Church in Devon, England

St Paul's Church is a Church of England Evangelical parish church in Preston, Paignton, Devon, England. It was designed by Nugent Cachemaille-Day and built in 1938–39.

==History==
With the expansion of the hamlet of Preston into a suburb of Paignton during the late 19th-century and early 20th-century, a mission room was first established around 1904. A temporary church dedicated to St Paul was then erected in 1909 as a chapel of ease to Christ Church, with accommodation for 200 persons. As additional church accommodation was soon required, a second temporary church was erected adjacent to the other in 1912, with accommodation for 350 people.

By 1937, the parish of Christ Church had a population of over 8,000, which was forecast to increase in the following years. With support from the Christ Church Parochial Church Council and the Bishop of Exeter, Rev. A. Harrington, the vicar of Christ Church, launched an appeal to raise £10,000 for a new, permanent church to be built. £4,600 had already been raised over previous years towards such a building.

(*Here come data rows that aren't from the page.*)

-- pv_equiv track=rewrite | github.com/Rigel0718/transcript-insight | parser/ocrparser.py | _split_by_y_bounds
-- ===== SOURCE A (Python) =====
-- def _split_by_y_bounds(lines, y_top, y_bottom):
--     # lines [(text, x, y)... ]
--     # -3을 하는 이유는 llm이 간혹가다가 의미에 포함되는 것을 경계로 삼아서 정보 손실이 되는 경우가 있기 때문에
--     y_top = y_top-3
--     y_bottom = y_bottom-3
--     return {
--         "top": [r[0] for r in lines if r[2] < y_top],
--         "grade": [r[0] for r in lines if y_top <= r[2] < y_bottom],
--         "bottom": [r[0] for r in lines if r[2] >= y_bottom],
--     }
-- ===== SOURCE B (Python) =====
-- def _split_by_y_bounds(lines, y_top, y_bottom):
--     yt = y_top - 3
--     yb = y_bottom - 3
--     top, grade, bottom = [], [], []
--     for text, _x, y in lines:
--         if y < yt:
--             top.append(text)
--         if yt <= y < yb:
--             grade.append(text)
--         if y >= yb:
--             bottom.append(text)
--     return {"top": top, "grade": grade, "bottom": bottom}
-- ===== Notes on version B (the rewrite author's own statement) =====
-- stated objective: alternative
-- what changed: Replaces three separate full-list comprehension scans with one single pass over the lines that tests each line's y against the three bands and appends its text to the matching list(s).
import Mathlib
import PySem

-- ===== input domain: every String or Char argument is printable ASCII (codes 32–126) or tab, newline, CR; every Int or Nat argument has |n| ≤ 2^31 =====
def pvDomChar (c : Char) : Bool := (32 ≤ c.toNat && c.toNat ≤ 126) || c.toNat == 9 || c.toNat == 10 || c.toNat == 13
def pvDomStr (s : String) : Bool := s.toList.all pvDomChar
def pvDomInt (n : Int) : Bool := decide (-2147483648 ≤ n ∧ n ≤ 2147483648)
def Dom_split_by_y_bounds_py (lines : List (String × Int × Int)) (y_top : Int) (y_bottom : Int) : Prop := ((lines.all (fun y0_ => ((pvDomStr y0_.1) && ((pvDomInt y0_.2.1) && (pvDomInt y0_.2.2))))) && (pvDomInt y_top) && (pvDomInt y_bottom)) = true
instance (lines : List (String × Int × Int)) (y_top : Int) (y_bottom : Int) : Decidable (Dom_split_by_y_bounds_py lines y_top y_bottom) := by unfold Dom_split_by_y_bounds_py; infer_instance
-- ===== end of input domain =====

-- B replaces A's three full-list comprehension scans with one single-pass loop that
-- tests each line's y against the three bands and appends to the matching lists.


-- ===== PORT A =====
def split_by_y_bounds_py (lines : List (String × Int × Int)) (y_top : Int) (y_bottom : Int) : List (String × List String) :=
  let y_top := y_top - 3
  let y_bottom := y_bottom - 3
  [("top", (lines.filter (fun r => r.2.2 < y_top)).map (fun r => r.1)),
   ("grade", (lines.filter (fun r => y_top ≤ r.2.2 ∧ r.2.2 < y_bottom)).map (fun r => r.1)),
   ("bottom", (lines.filter (fun r => r.2.2 ≥ y_bottom)).map (fun r => r.1))]

-- ===== PORT B =====
-- one step of B's single-pass loop: test the line's y against the three bands and
-- append its text to each matching list (the three ifs are independent, as in Source B)
def splitStepB (yt yb : Int) (acc : List String × List String × List String)
    (r : String × Int × Int) : List String × List String × List String :=
  let acc := if r.2.2 < yt then (acc.1 ++ [r.1], acc.2.1, acc.2.2) else acc
  let acc := if yt ≤ r.2.2 ∧ r.2.2 < yb then (acc.1, acc.2.1 ++ [r.1], acc.2.2) else acc
  if r.2.2 ≥ yb then (acc.1, acc.2.1, acc.2.2 ++ [r.1]) else acc

def split_by_y_bounds_py_alt (lines : List (String × Int × Int)) (y_top : Int) (y_bottom : Int) : List (String × List String) :=
  let yt := y_top - 3
  let yb := y_bottom - 3
  let acc := lines.foldl (splitStepB yt yb) ([], [], [])
  [("top", acc.1), ("grade", acc.2.1), ("bottom", acc.2.2)]

-- ===== PRECONDITION & SPEC =====
def Spec_split_by_y_bounds_py (lines : List (String × Int × Int)) (y_top : Int) (y_bottom : Int) (out : List (String × List String)) : Prop := out = split_by_y_bounds_py_alt lines y_top y_bottom
instance (lines : List (String × Int × Int)) (y_top : Int) (y_bottom : Int) (out : List (String × List String)) : Decidable (Spec_split_by_y_bounds_py lines y_top y_bottom out) := by unfold Spec_split_by_y_bounds_py; infer_instance

-- ===== CLAIM (what is proved, stated in full; the proofs are below) =====
def Claim_equal_split_by_y_bounds_py : Prop := ∀ (lines : List (String × Int × Int)) (y_top : Int) (y_bottom : Int), Dom_split_by_y_bounds_py lines y_top y_bottom → Spec_split_by_y_bounds_py lines y_top y_bottom (split_by_y_bounds_py lines y_top y_bottom)

-- ===== LEMMAS AND PROOFS =====

-- loop invariant: B's fold over `lines`, started from accumulators (t, g, b),
-- appends exactly A's three filtered projections.
theorem splitFold_eq (yt yb : Int) (lines : List (String × Int × Int))
    (t g b : List String) :
    lines.foldl (splitStepB yt yb) (t, g, b) =
      (t ++ (lines.filter (fun r => r.2.2 < yt)).map (fun r => r.1),
       g ++ (lines.filter (fun r => yt ≤ r.2.2 ∧ r.2.2 < yb)).map (fun r => r.1),
       b ++ (lines.filter (fun r => r.2.2 ≥ yb)).map (fun r => r.1)) := by
  induction lines generalizing t g b with
  | nil => simp
  | cons r rest ih =>
    simp only [List.foldl_cons, List.filter_cons, splitStepB]
    by_cases h1 : r.2.2 < yt <;> by_cases h2 : yt ≤ r.2.2 ∧ r.2.2 < yb <;>
      by_cases h3 : r.2.2 ≥ yb <;>
      simp [h1, h2, h3, ih]

-- ===== VERDICT (by name: the statement is the Claim_ definition above) =====
theorem split_by_y_bounds_py_spec : Claim_equal_split_by_y_bounds_py := by
  intro lines y_top y_bottom _
  unfold Spec_split_by_y_bounds_py split_by_y_bounds_py split_by_y_bounds_py_alt
  dsimp only
  rw [splitFold_eq (y_top - 3) (y_bottom - 3) lines [] [] []]
  simp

In October 1937, Nugent Cachemaille-Day was hired to design a church capable of accommodating up to 450 persons. Messrs. Wippell of Exeter were later hired as the builders and construction began on 31 October 1938. The original intention was to build the nave, chancel and lower part of the tower, omitting the upper part of the tower and a chapel until more funds were raised. By the time construction began, a sum of £8,214 had been achieved and a loan of £2,000 received.

The foundation stone was laid by Dame Violet Wills of Haytor, in the presence of the Bishop of Exeter, on 14 January 1939. In May 1939, the Parochial Church Council unanimously decided to complete the entire church under their contract with Messrs. Wippell. Funds continued to be raised and a revised plan for the tower was submitted by Cachemaille-Day in June 1939.

The completed church, which cost £12,500 to build, was consecrated by the Bishop of Exeter, the Right Rev. Charles Curzon, on 9 December 1939. St Paul's was later made its own parish in 1948. A church hall was built adjacent to St Paul's in 1969. In 2002, St Paul's and Christ Church were united as a joint benefice.